Mold is caused by mold spores. What is moldy and possibly sending out spores? 

Maybe you can put a few drops of a fungicide in the water? Is that the phyton?


----------



## Bob in Albany N.Y. (Sep 9, 2017)

I have other mounts, mostly cork with no problems. Mold only on this one. Already have 4 fans running 24/7 in the greenhouse.


----------



## NYEric (Sep 9, 2017)

Use a moldicide.


----------



## Ray (Sep 10, 2017)

Bob, make up some cinnamon tea, and mist it on.

Add two tablespoons of powder into a quart of water, and bring to a boil. Let cool, and filter the sediment out. Boom! Liquid topical fungicide.

I suspect, however, that the mount is infested, so removing and remounting may be the needed cure.


----------



## Stone (Sep 10, 2017)

Yes you should replace the mount for cork. These have very few roots, usually 2 or three from the bulb so you will need to carefully lift each root off the mount one by one with a thin bladed knife trying not to bruise or damage the root as you go.
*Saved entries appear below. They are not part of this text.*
-- pv_equiv track=rewrite | github.com/Faridelnik/Pi3Diamond | measurements/Rabi_blockpraktikum.py | find_laser_pulses
-- ===== SOURCE A (Python) =====
-- def find_laser_pulses(sequence):
--     n = 0
--     prev = []
--     for channels, t in sequence:
--         if 'trigger' in channels and not 'trigger' in prev:
--             n += 1
--         prev = channels
--     return n
-- ===== SOURCE B (Python) =====
-- def find_laser_pulses(sequence):
--     bits = ''.join('1' if 'trigger' in channels else '0' for channels, t in sequence)
--     return ('0' + bits).count('01')
-- ===== Notes on version B (the rewrite author's own statement) =====
-- stated objective: alternative
-- what changed: Replaces the stateful scan carrying prev with a string encoding: each element becomes bit '1'/'0' for trigger presence, and the answer is the count of the substring '01' in the '0'-prefixed bit string.
import Mathlib
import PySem

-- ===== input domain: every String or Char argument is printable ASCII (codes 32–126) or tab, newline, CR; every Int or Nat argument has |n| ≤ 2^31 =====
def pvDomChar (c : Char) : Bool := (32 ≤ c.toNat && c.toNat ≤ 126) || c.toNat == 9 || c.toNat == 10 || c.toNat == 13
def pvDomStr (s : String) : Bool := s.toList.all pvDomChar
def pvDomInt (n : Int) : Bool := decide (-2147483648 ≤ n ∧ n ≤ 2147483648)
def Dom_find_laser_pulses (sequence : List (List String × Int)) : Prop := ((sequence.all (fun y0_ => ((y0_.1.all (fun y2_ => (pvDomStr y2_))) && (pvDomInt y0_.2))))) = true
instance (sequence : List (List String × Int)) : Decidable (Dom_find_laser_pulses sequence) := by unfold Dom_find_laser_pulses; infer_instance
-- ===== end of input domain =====

-- B replaces A's stateful scan carrying prev by a string encoding: one bit per element ('1' iff 'trigger' present) and a substring count of '01' in the '0'-prefixed bit string; same cost, different algorithm.

-- ===== PORT A =====
def find_laser_pulses (sequence : List (List String × Int)) : Int :=
  (sequence.foldl
    (fun (st : Int × List String) ct =>
      (if ct.1.contains "trigger" && !(st.2.contains "trigger") then st.1 + 1 else st.1, ct.1))
    (0, [])).1

-- ===== PORT B =====
-- ''.join of one-character strings is exactly this List Char; '0' + bits is List.cons;
-- str.count s sub = PySem.Chars.count s.toList sub.toList (definition of PySem.Str.count), exact here.
def find_laser_pulses_alt (sequence : List (List String × Int)) : Int :=
  let bits : List Char := sequence.map (fun ct => if ct.1.contains "trigger" then '1' else '0')
  Int.ofNat (PySem.Chars.count ('0' :: bits) ['0', '1'])

-- ===== PRECONDITION & SPEC =====
def Spec_find_laser_pulses (sequence : List (List String × Int)) (out : Int) : Prop := out = find_laser_pulses_alt sequence
instance (sequence : List (List String × Int)) (out : Int) : Decidable (Spec_find_laser_pulses sequence out) := by unfold Spec_find_laser_pulses; infer_instance

-- ===== CLAIM (what is proved, stated in full; the proofs are below) =====
def Claim_equal_find_laser_pulses : Prop := ∀ (sequence : List (List String × Int)), Dom_find_laser_pulses sequence → Spec_find_laser_pulses sequence (find_laser_pulses sequence)

-- ===== LEMMAS AND PROOFS =====

-- number of (necessarily non-overlapping) occurrences of "01", consuming both chars on a match
def onecount : List Char → ℕ
  | [] => 0
  | [_] => 0
  | c1 :: c2 :: t => if c1 = '0' ∧ c2 = '1' then 1 + onecount t else onecount (c2 :: t)

-- A's loop body, counted statefully over the flag characters
def stateCount : Char → List Char → Int
  | _, [] => 0
  | p, c :: t => (if p = '0' ∧ c = '1' then 1 else 0) + stateCount c t

def flagChar (ct : List String × Int) : Char := if ct.1.contains "trigger" then '1' else '0'

theorem go_eq_onecount : ∀ (fuel : ℕ) (l : List Char) (acc : ℕ), l.length ≤ fuel →
    PySem.Chars.count.go ['0', '1'] fuel l acc = acc + onecount l := by
  intro fuel
  induction fuel with
  | zero =>
    intro l acc h
    rw [Nat.le_zero, List.length_eq_zero_iff] at h
    subst h
    simp [PySem.Chars.count.go, onecount]
  | succ f ih =>
    intro l acc h
    match l with
    | [] => simp [PySem.Chars.count.go, onecount]
    | c :: rest =>
      rw [PySem.Chars.count.go]
      by_cases hp : List.isPrefixOf ['0', '1'] (c :: rest) = true
      · rw [if_pos hp]
        match rest, hp with
        | [], hp => simp [List.isPrefixOf] at hp
        | c2 :: t, hp =>
          simp only [List.isPrefixOf, Bool.and_eq_true, beq_iff_eq] at hp
          obtain ⟨h1, h2, -⟩ := hp
          subst h1; subst h2
          simp only [List.length_cons] at h
          rw [show List.drop (List.length ['0', '1']) ('0' :: '1' :: t) = t from rfl]
          rw [ih t (acc + 1) (by omega)]
          rw [show onecount ('0' :: '1' :: t) = 1 + onecount t from by simp [onecount]]
          omega
      · rw [if_neg hp, ih rest acc (by simpa using Nat.le_of_succ_le_succ h)]
        match rest with
        | [] => simp [onecount]
        | c2 :: t =>
          have hne : ¬(c = '0' ∧ c2 = '1') := by
            intro ⟨h1, h2⟩; subst h1; subst h2
            simp [List.isPrefixOf] at hp
          simp [onecount, if_neg hne]

theorem onecount_eq_stateCount : ∀ (l : List Char) (p : Char),
    (onecount (p :: l) : Int) = stateCount p l := by
  intro l
  induction l with
  | nil => intro p; simp [onecount, stateCount]
  | cons c t ih =>
    intro p
    by_cases hpc : p = '0' ∧ c = '1'
    · obtain ⟨h1, h2⟩ := hpc; subst h1; subst h2
      have h1t : onecount ('1' :: t) = onecount t := by
        match t with
        | [] => simp [onecount]
        | x :: s => simp [onecount]
      rw [stateCount, if_pos ⟨rfl, rfl⟩, ← ih '1']
      rw [show onecount ('0' :: '1' :: t) = 1 + onecount ('1' :: t) from by simp [onecount, h1t]]
      push_cast; ring
    · rw [stateCount, if_neg hpc, ← ih c, onecount, if_neg hpc]
      simp

theorem foldA_inv : ∀ (seq : List (List String × Int)) (n : Int) (prev : List String),
    (seq.foldl
      (fun (st : Int × List String) ct =>
        (if ct.1.contains "trigger" && !(st.2.contains "trigger") then st.1 + 1 else st.1, ct.1))
      (n, prev)).1 =
    n + stateCount (if prev.contains "trigger" then '1' else '0') (seq.map flagChar) := by
  intro seq
  induction seq with
  | nil => intro n prev; simp [stateCount]
  | cons hd tl ih =>
    intro n prev
    simp only [List.foldl, List.map]
    rw [ih]
    by_cases hc : "trigger" ∈ hd.1 <;> by_cases hpv : "trigger" ∈ prev <;>
      · simp [stateCount, flagChar, hc, hpv]
        try ring

-- ===== VERDICT (by name: the statement is the Claim_ definition above) =====
theorem find_laser_pulses_spec : Claim_equal_find_laser_pulses := by
  intro sequence _
  unfold Spec_find_laser_pulses find_laser_pulses find_laser_pulses_alt
  simp only [show (fun (ct : List String × Int) => if ct.1.contains "trigger" = true then '1' else '0') = flagChar from rfl]
  rw [foldA_inv]
  unfold PySem.Chars.count
  rw [if_neg (by simp), go_eq_onecount _ _ _ (by simp)]
  rw [Nat.zero_add, zero_add]
  exact (onecount_eq_stateCount (List.map flagChar sequence) '0').symm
I've done this many times with many different orchids and it usually works well but the plant is always set back for a while. Let it dry between mistings.


----------



## Ozpaph (Sep 11, 2017)

dont suppose you have a photo?


----------



## Bob in Albany N.Y. (Sep 11, 2017)

Ray, I am trying the cinnamon in water. Mike, I'm sure the real solution is removing it from the mount, but will wait for the bud to bloom. However, mine has lots of roots all the way around the mount but will tackle it once I see some new growth. Sorry photos.


----------